**Task description**
Take the lines below between the one holding "simpa [List.foldl, hx]" and the one holding "simp [runMax, List.foldl_append]", inclusive, and copy them exactly. Add nothing.

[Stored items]
= Beginning of Section =

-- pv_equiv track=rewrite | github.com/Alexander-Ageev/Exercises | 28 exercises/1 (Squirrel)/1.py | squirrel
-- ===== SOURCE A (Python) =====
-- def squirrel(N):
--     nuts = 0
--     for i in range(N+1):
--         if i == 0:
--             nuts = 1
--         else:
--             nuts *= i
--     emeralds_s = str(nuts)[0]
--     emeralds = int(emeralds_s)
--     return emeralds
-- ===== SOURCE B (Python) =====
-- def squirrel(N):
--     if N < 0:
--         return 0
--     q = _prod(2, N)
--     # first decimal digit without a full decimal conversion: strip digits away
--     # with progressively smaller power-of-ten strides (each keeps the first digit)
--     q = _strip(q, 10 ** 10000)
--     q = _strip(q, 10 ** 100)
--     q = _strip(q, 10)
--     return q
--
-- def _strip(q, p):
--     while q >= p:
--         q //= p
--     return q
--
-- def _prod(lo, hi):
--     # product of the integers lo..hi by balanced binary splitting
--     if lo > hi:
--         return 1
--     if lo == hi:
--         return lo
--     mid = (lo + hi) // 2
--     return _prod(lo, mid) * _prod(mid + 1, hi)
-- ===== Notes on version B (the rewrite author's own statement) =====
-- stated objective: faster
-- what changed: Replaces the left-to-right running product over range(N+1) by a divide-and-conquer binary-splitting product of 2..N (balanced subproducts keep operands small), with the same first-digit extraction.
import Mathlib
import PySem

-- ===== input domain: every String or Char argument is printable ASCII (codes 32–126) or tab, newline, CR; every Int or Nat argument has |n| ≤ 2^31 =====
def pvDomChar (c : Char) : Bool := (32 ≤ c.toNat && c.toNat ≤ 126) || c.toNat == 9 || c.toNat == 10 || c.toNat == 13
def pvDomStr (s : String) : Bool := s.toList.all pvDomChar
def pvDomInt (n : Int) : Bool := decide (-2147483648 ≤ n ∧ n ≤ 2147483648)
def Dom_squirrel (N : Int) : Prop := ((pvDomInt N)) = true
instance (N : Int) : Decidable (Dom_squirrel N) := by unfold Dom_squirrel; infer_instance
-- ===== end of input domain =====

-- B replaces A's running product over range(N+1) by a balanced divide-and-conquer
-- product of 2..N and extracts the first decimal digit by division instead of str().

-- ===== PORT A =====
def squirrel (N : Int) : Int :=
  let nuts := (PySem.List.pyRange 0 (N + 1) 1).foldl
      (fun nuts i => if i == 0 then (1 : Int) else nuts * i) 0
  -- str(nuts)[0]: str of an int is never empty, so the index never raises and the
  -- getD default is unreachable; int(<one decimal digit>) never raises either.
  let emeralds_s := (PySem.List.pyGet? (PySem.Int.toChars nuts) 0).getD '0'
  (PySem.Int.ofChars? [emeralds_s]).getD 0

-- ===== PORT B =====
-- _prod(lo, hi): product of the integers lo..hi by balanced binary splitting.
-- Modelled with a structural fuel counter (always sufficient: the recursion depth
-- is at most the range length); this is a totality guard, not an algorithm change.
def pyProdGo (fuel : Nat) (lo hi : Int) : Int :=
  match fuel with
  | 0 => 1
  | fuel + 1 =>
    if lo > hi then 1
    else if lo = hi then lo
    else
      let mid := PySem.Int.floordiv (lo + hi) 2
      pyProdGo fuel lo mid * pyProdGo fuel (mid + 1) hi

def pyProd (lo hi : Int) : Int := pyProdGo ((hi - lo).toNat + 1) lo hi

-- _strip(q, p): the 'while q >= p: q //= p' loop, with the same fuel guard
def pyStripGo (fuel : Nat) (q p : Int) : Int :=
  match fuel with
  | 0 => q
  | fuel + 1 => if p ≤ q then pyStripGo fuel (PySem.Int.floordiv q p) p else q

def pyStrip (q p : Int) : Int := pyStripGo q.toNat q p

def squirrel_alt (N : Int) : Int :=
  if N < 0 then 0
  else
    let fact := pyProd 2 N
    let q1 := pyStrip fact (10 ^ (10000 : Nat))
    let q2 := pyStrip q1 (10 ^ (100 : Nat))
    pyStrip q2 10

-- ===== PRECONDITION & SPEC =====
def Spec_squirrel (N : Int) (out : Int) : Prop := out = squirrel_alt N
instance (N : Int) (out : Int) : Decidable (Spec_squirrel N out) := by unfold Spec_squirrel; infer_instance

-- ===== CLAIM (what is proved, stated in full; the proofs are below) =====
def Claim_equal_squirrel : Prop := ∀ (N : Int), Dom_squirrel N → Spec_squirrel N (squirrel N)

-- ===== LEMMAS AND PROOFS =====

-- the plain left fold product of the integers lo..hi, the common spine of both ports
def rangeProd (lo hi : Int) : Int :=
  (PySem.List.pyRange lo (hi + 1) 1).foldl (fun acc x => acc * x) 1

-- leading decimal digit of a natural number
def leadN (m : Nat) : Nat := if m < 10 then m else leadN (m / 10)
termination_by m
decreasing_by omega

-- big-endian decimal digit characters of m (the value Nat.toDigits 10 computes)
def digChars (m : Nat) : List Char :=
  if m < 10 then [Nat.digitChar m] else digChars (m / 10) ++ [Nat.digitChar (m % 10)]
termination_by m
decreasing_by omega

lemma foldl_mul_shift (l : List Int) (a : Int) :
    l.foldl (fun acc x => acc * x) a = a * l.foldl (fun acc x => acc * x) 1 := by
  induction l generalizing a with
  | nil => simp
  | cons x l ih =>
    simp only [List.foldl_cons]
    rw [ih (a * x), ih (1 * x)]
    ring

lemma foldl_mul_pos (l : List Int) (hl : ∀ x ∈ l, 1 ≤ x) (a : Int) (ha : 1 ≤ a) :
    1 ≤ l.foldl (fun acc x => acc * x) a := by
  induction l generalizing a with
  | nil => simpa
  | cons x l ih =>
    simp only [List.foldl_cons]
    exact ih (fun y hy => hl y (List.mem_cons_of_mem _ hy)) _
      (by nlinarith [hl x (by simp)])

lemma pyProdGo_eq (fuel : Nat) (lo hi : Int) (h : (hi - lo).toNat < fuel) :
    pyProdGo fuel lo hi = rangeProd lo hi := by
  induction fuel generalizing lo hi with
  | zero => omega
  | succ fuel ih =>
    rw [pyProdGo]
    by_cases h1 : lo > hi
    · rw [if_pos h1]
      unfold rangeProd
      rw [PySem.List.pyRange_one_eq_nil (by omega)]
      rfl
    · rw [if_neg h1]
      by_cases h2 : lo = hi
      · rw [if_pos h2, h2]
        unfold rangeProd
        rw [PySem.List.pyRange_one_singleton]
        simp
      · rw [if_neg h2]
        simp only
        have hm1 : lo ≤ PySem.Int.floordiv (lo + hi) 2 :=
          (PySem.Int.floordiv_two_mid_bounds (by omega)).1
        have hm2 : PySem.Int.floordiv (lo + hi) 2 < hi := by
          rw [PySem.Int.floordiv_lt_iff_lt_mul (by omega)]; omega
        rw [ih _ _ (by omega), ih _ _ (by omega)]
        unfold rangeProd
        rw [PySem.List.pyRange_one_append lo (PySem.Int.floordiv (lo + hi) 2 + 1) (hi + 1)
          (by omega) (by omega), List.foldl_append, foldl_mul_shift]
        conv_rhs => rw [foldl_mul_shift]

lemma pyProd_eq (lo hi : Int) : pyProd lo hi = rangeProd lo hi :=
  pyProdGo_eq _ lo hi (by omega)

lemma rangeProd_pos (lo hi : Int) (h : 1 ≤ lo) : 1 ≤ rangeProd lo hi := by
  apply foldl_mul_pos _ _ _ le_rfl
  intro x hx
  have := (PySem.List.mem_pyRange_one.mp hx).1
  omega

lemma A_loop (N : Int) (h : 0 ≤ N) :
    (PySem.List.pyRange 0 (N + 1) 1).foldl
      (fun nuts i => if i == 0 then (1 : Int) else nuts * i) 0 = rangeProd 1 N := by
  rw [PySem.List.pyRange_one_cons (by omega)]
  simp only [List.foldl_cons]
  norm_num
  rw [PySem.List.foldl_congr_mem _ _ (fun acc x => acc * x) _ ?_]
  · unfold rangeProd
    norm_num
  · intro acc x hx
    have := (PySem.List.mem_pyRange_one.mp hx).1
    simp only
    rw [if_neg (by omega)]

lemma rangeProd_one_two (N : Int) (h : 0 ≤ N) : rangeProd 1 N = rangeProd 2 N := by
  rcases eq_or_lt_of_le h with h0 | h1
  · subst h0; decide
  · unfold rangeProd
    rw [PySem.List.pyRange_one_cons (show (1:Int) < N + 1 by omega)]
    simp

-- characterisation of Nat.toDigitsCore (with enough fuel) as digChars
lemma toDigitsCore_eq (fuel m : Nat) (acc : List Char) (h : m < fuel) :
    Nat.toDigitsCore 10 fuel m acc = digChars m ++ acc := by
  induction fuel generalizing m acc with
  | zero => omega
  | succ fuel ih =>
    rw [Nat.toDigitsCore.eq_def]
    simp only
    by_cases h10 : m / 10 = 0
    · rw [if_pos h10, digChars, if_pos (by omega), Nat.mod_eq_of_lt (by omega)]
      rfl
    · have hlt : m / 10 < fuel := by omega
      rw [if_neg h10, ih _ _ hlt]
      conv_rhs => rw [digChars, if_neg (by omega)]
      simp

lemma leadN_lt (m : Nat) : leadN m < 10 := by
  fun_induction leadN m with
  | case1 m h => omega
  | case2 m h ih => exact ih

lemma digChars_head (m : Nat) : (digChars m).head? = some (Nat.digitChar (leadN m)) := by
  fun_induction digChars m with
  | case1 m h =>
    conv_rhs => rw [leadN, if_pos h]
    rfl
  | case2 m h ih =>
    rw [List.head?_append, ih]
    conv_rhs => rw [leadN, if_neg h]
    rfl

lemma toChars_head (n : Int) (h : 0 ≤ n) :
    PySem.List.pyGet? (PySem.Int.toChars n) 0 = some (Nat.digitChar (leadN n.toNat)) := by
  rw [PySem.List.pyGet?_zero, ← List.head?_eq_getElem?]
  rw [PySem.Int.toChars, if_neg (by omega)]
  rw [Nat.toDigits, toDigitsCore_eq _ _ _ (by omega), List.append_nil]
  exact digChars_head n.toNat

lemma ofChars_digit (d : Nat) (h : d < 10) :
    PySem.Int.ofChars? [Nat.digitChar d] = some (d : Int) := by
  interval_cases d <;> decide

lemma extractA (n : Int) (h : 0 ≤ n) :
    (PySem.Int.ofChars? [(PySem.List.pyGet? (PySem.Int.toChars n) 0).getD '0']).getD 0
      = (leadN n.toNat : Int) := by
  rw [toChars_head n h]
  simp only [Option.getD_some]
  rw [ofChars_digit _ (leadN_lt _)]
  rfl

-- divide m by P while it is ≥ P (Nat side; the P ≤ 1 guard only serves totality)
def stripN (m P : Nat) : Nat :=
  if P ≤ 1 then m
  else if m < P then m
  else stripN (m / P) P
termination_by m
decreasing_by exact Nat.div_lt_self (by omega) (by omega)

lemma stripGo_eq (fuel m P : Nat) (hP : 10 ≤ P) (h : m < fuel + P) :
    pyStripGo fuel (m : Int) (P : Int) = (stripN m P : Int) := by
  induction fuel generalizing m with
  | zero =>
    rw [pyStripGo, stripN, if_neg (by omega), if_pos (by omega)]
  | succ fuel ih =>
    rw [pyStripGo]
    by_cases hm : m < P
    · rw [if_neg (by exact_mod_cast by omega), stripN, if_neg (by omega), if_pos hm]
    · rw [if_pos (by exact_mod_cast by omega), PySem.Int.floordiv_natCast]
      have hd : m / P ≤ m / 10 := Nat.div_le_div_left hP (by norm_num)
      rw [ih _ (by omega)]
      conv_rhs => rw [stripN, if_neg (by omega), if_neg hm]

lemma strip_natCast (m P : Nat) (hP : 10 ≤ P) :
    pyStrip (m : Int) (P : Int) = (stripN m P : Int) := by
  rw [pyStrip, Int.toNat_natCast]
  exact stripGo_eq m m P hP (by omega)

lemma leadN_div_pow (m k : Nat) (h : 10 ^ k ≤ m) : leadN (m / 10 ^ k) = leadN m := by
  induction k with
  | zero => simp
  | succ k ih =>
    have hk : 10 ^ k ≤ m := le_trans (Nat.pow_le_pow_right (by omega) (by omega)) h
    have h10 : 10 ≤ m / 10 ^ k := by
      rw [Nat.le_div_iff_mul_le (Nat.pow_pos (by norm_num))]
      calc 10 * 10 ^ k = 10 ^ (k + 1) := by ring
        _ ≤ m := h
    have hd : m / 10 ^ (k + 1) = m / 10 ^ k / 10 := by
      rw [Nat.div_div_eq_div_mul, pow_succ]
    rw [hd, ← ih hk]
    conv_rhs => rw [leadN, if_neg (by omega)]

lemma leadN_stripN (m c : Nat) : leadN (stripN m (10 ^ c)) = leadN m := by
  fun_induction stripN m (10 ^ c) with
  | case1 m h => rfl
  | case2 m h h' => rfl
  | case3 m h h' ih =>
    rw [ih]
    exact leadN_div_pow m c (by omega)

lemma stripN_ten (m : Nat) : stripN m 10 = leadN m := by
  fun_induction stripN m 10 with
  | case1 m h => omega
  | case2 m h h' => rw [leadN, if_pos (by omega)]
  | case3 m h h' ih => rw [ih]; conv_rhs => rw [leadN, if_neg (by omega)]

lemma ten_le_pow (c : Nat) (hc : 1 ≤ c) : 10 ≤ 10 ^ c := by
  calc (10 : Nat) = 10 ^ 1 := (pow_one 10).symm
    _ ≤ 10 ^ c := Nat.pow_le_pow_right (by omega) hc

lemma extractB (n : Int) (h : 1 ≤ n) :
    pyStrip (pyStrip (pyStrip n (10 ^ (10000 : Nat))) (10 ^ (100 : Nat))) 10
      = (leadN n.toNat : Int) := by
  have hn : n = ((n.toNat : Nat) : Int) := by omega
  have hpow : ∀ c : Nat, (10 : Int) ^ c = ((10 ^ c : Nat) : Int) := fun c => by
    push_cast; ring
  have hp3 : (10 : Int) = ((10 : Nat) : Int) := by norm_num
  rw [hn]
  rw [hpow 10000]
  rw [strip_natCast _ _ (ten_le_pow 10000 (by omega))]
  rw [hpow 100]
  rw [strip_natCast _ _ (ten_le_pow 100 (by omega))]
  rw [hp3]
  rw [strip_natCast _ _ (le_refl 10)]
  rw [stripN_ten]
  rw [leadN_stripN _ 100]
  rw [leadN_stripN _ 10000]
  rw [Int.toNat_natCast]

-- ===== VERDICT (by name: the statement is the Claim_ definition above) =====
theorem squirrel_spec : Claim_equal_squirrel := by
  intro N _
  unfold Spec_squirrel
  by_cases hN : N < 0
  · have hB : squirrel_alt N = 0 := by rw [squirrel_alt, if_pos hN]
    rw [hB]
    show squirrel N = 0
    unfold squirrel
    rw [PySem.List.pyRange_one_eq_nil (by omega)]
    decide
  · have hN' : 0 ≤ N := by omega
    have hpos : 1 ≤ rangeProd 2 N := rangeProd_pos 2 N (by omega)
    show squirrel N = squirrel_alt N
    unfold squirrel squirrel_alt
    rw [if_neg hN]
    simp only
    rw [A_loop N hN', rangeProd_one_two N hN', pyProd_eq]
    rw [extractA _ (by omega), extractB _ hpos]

= End of Section =
= Beginning of Section =

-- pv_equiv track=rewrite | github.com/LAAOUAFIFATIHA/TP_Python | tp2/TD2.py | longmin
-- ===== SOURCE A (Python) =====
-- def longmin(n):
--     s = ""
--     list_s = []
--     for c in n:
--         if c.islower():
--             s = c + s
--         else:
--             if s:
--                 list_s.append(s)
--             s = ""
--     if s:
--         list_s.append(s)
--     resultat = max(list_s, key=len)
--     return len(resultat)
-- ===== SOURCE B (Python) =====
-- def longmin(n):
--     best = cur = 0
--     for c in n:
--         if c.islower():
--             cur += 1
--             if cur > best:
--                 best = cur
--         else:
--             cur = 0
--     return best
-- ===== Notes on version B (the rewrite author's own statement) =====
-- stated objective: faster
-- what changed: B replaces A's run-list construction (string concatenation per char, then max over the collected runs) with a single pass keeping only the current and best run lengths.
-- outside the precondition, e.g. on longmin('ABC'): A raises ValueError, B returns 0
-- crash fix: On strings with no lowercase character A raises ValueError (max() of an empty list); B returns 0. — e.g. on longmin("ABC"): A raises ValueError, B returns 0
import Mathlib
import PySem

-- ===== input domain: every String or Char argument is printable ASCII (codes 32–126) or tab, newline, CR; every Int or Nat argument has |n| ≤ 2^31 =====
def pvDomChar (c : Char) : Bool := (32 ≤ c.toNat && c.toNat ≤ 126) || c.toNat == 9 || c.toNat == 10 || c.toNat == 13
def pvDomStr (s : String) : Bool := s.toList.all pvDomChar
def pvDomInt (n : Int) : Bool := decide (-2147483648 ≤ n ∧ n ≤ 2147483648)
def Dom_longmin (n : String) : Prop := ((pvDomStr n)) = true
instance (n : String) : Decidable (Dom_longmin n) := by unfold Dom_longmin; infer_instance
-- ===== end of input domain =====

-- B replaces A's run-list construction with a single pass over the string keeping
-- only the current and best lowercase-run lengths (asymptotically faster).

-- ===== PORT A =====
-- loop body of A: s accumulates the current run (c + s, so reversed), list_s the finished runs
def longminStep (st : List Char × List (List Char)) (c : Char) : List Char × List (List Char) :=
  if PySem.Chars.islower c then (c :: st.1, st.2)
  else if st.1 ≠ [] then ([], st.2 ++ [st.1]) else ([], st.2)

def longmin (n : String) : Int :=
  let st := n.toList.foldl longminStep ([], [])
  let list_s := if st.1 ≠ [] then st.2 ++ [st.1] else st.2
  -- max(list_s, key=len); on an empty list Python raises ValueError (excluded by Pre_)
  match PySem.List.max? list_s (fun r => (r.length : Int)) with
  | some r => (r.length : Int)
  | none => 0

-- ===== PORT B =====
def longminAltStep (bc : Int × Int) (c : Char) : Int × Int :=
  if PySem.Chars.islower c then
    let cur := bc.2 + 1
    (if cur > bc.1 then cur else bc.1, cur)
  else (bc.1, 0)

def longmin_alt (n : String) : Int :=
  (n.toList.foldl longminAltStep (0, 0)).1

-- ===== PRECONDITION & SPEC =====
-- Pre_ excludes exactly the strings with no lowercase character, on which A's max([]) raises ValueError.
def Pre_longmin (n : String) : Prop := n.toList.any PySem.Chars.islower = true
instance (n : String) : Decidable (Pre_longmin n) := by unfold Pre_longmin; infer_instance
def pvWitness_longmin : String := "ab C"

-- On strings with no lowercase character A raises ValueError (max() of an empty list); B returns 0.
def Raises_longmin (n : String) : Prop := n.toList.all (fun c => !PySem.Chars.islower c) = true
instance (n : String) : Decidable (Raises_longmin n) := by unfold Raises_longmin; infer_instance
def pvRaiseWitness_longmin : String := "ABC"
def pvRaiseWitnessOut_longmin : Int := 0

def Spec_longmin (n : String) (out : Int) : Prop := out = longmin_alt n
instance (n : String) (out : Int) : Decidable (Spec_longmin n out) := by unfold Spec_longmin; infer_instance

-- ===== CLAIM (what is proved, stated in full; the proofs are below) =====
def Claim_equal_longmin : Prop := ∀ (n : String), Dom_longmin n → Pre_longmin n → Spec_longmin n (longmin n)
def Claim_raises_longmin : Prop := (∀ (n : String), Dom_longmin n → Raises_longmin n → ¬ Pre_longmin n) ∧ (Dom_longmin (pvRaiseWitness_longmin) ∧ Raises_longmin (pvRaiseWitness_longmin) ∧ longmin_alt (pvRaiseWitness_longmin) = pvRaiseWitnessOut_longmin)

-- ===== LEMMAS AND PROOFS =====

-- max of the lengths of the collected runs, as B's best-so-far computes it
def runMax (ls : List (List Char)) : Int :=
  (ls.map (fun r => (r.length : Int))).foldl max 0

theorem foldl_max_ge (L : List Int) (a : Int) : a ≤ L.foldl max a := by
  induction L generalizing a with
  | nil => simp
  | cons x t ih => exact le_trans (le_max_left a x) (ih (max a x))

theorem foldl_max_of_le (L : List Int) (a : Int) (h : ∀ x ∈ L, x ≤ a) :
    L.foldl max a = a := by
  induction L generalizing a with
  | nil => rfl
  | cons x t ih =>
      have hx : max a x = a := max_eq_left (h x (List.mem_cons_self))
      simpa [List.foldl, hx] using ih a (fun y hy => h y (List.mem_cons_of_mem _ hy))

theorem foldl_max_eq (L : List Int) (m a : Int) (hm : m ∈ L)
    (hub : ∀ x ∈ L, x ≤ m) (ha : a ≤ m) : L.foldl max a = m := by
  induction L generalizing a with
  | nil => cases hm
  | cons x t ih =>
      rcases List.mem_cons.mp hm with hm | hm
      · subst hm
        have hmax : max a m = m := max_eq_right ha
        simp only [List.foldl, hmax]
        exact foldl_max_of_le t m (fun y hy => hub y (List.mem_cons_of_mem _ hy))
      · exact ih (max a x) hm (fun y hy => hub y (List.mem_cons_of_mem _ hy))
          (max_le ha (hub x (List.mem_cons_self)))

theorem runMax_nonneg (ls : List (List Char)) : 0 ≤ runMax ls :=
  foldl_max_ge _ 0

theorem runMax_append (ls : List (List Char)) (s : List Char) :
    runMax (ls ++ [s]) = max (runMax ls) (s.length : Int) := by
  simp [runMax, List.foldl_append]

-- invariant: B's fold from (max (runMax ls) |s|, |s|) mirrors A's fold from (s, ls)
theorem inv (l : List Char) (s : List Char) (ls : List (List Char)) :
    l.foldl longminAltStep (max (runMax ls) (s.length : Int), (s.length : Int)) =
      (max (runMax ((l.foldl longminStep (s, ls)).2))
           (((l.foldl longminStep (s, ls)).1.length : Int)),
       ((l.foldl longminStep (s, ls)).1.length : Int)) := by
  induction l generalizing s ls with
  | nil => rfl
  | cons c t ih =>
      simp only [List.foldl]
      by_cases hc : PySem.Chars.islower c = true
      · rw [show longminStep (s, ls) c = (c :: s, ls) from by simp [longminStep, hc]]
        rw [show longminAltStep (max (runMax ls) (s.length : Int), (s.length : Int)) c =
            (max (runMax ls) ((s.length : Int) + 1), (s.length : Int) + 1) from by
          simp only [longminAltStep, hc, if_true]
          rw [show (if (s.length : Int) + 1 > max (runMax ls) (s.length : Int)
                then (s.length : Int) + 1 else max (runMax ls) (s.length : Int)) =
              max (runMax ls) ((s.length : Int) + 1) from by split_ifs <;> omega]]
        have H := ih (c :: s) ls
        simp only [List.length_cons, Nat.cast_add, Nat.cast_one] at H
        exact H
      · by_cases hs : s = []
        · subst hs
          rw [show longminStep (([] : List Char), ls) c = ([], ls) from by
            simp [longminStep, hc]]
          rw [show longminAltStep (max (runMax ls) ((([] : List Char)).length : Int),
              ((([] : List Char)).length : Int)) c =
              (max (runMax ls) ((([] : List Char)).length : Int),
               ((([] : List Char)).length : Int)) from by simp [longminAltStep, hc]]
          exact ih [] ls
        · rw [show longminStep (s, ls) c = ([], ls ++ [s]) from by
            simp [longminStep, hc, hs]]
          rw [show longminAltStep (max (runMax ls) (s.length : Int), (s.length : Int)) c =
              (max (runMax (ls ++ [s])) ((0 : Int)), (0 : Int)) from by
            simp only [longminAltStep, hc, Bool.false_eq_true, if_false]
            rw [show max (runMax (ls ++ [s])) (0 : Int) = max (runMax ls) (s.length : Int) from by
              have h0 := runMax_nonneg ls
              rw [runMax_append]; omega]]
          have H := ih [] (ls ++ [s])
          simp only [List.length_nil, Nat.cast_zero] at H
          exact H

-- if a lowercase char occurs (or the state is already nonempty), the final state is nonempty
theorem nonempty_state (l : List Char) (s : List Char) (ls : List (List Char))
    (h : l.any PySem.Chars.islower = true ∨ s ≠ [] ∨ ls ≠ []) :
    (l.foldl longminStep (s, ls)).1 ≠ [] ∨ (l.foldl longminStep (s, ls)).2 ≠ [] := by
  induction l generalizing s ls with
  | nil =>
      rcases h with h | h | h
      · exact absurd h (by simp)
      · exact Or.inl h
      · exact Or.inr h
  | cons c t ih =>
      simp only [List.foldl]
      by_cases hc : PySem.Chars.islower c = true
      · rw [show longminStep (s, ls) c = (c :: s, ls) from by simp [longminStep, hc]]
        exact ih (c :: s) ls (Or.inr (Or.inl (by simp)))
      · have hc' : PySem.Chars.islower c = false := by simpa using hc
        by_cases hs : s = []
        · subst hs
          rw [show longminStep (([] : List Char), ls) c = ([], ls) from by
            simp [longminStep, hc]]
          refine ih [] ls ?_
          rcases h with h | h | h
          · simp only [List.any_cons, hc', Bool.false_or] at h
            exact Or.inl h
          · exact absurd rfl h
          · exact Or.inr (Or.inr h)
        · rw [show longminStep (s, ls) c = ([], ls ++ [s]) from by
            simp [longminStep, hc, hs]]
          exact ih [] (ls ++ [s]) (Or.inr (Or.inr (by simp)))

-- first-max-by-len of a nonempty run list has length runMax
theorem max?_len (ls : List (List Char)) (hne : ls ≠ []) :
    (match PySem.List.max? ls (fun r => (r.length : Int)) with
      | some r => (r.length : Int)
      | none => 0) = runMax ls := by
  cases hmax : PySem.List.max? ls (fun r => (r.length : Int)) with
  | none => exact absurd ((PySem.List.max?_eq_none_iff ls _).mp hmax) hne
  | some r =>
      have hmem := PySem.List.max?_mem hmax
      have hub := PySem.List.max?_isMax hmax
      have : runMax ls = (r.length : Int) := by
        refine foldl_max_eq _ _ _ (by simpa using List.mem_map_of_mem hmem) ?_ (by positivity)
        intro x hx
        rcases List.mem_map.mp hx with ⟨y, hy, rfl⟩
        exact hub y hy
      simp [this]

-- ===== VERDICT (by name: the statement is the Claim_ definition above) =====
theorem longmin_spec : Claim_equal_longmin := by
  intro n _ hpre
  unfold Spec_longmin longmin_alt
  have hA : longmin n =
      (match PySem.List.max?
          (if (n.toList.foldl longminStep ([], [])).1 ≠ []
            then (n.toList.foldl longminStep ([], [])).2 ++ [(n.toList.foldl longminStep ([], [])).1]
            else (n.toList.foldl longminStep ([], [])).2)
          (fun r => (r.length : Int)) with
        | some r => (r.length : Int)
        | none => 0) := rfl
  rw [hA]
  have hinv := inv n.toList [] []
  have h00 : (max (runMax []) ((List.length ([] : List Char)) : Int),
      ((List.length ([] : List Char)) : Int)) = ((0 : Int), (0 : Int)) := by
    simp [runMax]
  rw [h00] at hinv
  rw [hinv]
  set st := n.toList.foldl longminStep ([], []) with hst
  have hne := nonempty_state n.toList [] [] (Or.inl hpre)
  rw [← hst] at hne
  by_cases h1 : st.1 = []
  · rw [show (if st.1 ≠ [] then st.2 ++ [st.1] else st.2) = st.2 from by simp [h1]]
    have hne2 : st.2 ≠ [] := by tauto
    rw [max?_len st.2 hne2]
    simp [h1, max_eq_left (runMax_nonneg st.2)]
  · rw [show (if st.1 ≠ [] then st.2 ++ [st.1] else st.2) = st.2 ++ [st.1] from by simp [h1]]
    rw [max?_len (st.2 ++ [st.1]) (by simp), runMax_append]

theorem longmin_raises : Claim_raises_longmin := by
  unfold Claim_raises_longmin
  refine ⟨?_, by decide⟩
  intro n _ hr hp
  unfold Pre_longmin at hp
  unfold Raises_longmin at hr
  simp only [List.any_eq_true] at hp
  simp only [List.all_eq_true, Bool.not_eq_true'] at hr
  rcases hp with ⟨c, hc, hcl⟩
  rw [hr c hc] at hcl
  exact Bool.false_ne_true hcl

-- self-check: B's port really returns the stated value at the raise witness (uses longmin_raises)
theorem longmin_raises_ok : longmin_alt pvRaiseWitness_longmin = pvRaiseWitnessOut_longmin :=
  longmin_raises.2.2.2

= End of Section =

**Your solution**
      simpa [List.foldl, hx] using ih a (fun y hy => h y (List.mem_cons_of_mem _ hy))

theorem foldl_max_eq (L : List Int) (m a : Int) (hm : m ∈ L)
    (hub : ∀ x ∈ L, x ≤ m) (ha : a ≤ m) : L.foldl max a = m := by
  induction L generalizing a with
  | nil => cases hm
  | cons x t ih =>
      rcases List.mem_cons.mp hm with hm | hm
      · subst hm
        have hmax : max a m = m := max_eq_right ha
        simp only [List.foldl, hmax]
        exact foldl_max_of_le t m (fun y hy => hub y (List.mem_cons_of_mem _ hy))
      · exact ih (max a x) hm (fun y hy => hub y (List.mem_cons_of_mem _ hy))
          (max_le ha (hub x (List.mem_cons_self)))

theorem runMax_nonneg (ls : List (List Char)) : 0 ≤ runMax ls :=
  foldl_max_ge _ 0

theorem runMax_append (ls : List (List Char)) (s : List Char) :
    runMax (ls ++ [s]) = max (runMax ls) (s.length : Int) := by
  simp [runMax, List.foldl_append]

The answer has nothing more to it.